What you do is then decide how much apple to ale you want. If you want 2:1 then take two gallons of apple juice and 1 gallon of beer wort and mix them together and add either a beer yeast or a wine yeast. If you are looking for a more beery cider then perhaps 1:1 or 1:2. 
What yeast might you use? Your call. You might go for a beer yeast - say Nottingham or Safale US-04 or US-05 or you might go for your favorite wine yeast or 71B. 
Using 1 lb of extract for every gallon of ale and using apple juice will give you a starting gravity of about 1.045 - 1.050 or a potential of close to 6% ABV. That is not a "session ale". (I think Guiness is about 3%). If you are looking for a cider ale that has hops you might look for a liquid malt extract with added hops. Liquid extract has a lower gravity pound for pound (1.036), so you may want about 1.25 lbs for every gallon of wort. 
Good luck!


----------



## fivebk (Oct 30, 2016)

Thanks for the info

BOB


----------



## botigol (Nov 3, 2016)

I have followed the recipe in the following link several times with good success. I've used different yeasts and added blackberry puree to one batch; quite flexible:

http://www.homebrewtalk.com/showthread.php?t=117117


----------



## fivebk (Nov 10, 2016)

Ok, so I decided to use Nottingham yeast in this Ale/Cider batch after talking with a local brew shop. If I start with a SG of 1.045/1.050 using the Nottingham yeast it stands to reason it will ferment to dry. I will then be adding priming sugar and bottle it in beer bottles. I will probably want to sweeten this some so what non-fermentable sugar can I use? Mailto-dextrine? Lactose?

BOB

PS. Sorry for all the questions guys when this isn't really a beer I'm making


----------



## Elmer (Nov 11, 2016)

fivebk said:


> Ok, so I decided to use Nottingham yeast in this Ale/Cider batch after talking with a local brew shop. If I start with a SG of 1.045/1.050 using the Nottingham yeast it stands to reason it will ferment to dry. I will then be adding priming sugar and bottle it in beer bottles. I will probably want to sweeten this some so what non-fermentable sugar can I use? Mailto-dextrine? Lactose?
> 
> 
> 
> ...




The last couple of years I have made cider using notty ale yeast.
It never ferments to dry, in my experience it usually stops around 1.010 to 1.006.
I use prime sugar and bottle condition.
I end up with a very dry- tasty cider.

This year I am going to use US-04, which I have been told leaves a little more fruity flavor


----------



## botigol (Nov 11, 2016)

The use of non-fermentable sugars seems to be pretty subjective in that from my reading different people pick up different flavors from each of them, which you may or may not find objectionable. Secondarily, I haven't tried Redd's, but have read that it is pretty sweet, so depending on the non-fermentable you choose, it may take a significant amount of it to reach the amount of sweetness that you want.

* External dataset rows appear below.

lemma foldl_set_pointwise {α : Type} (f : α → α) (d : α) :
    ∀ (l : List Int) (xs : List α), l.Nodup →
    (∀ m ∈ l, 0 ≤ m ∧ m < (xs.length : Int)) →
    ∀ (i : Nat),
    (l.foldl (fun s m => PySem.List.pySetD s m (f (PySem.List.pyGetD s m d))) xs).getD i d
      = if (i : Int) ∈ l then f (xs.getD i d) else xs.getD i d := by
  intro l
  induction l with
  | nil => intro xs _ _ i; simp
  | cons a t ih =>
      intro xs hnd hb i
      obtain ⟨ha0, hal⟩ := hb a (by simp)
      have haeq : a = ((a.toNat : Nat) : Int) := by omega
      have hset : PySem.List.pySetD xs a (f (PySem.List.pyGetD xs a d))
          = xs.set a.toNat (f (xs.getD a.toNat d)) := by
        rw [PySem.List.pySetD_of_nonneg _ _ ha0, PySem.List.pyGetD_of_nonneg _ _ ha0]
      simp only [List.foldl_cons, hset]
      have hlen : (xs.set a.toNat (f (xs.getD a.toNat d))).length = xs.length := by simp
      rw [ih _ (List.Nodup.of_cons hnd)
        (by intro m hm; have := hb m (by simp [hm]); omega) i]
      have hna : a ∉ t := (List.nodup_cons.mp hnd).1
      by_cases hia : (i : Int) = a
      · have hi : i = a.toNat := by omega
        subst hi
        have hnotin : ((a.toNat : Nat) : Int) ∉ t := by rw [← haeq]; exact hna
        rw [if_neg hnotin, if_pos (by rw [← haeq]; exact List.mem_cons_self)]
        have hlt : a.toNat < xs.length := by omega
        rw [List.getD_eq_getElem?_getD, List.getElem?_set]
        simp [hlt, List.getD_eq_getElem?_getD]
      · have hset_get : (xs.set a.toNat (f (xs.getD a.toNat d))).getD i d = xs.getD i d := by
          rw [List.getD_eq_getElem?_getD, List.getElem?_set]
          have : a.toNat ≠ i := by omega
          simp [this, List.getD_eq_getElem?_getD]
        rw [hset_get]
        by_cases hit : (i : Int) ∈ t
        · simp [hit]
        · simp [hit, List.mem_cons, hia]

The easier route would be to use the keg that you had mentioned earlier. Then after fermentation you could add potassium metabisulfite, potassium sorbate and then whichever actual sugar you choose since carbonation would be handled by your kegging system.


----------



## BernardSmith (Nov 11, 2016)

fivebk said:


> Ok, so I decided to use Nottingham yeast in this Ale/Cider batch after talking with a local brew shop. If I start with a SG of 1.045/1.050 using the Nottingham yeast it stands to reason it will ferment to dry. I will then be adding priming sugar and bottle it in beer bottles. I will probably want to sweeten this some so what non-fermentable sugar can I use? Mailto-dextrine? Lactose?
> 
> BOB
> 
> PS. Sorry for all the questions guys when this isn't really a beer I'm making



Whoa, Nelly! Not sure that it stands to reason that it will ferment dry. You are not fermenting only simple sugars. If you are making an apple ale (whether the key element is the cider or the malt) as long as you have added malted grains or extract there will be enough non fermentables in the malt to provide some sweetness. This is why beer generally finishes sweet (an FG of about 1.015 or thereabouts). Of course , the final gravity will depend on how much must there is to wort. In other words, if you have mixed say 2 gallons of apple juice with 1 gallon of wort then the final gravity might be closer to 1.005 (plus or minus)


----------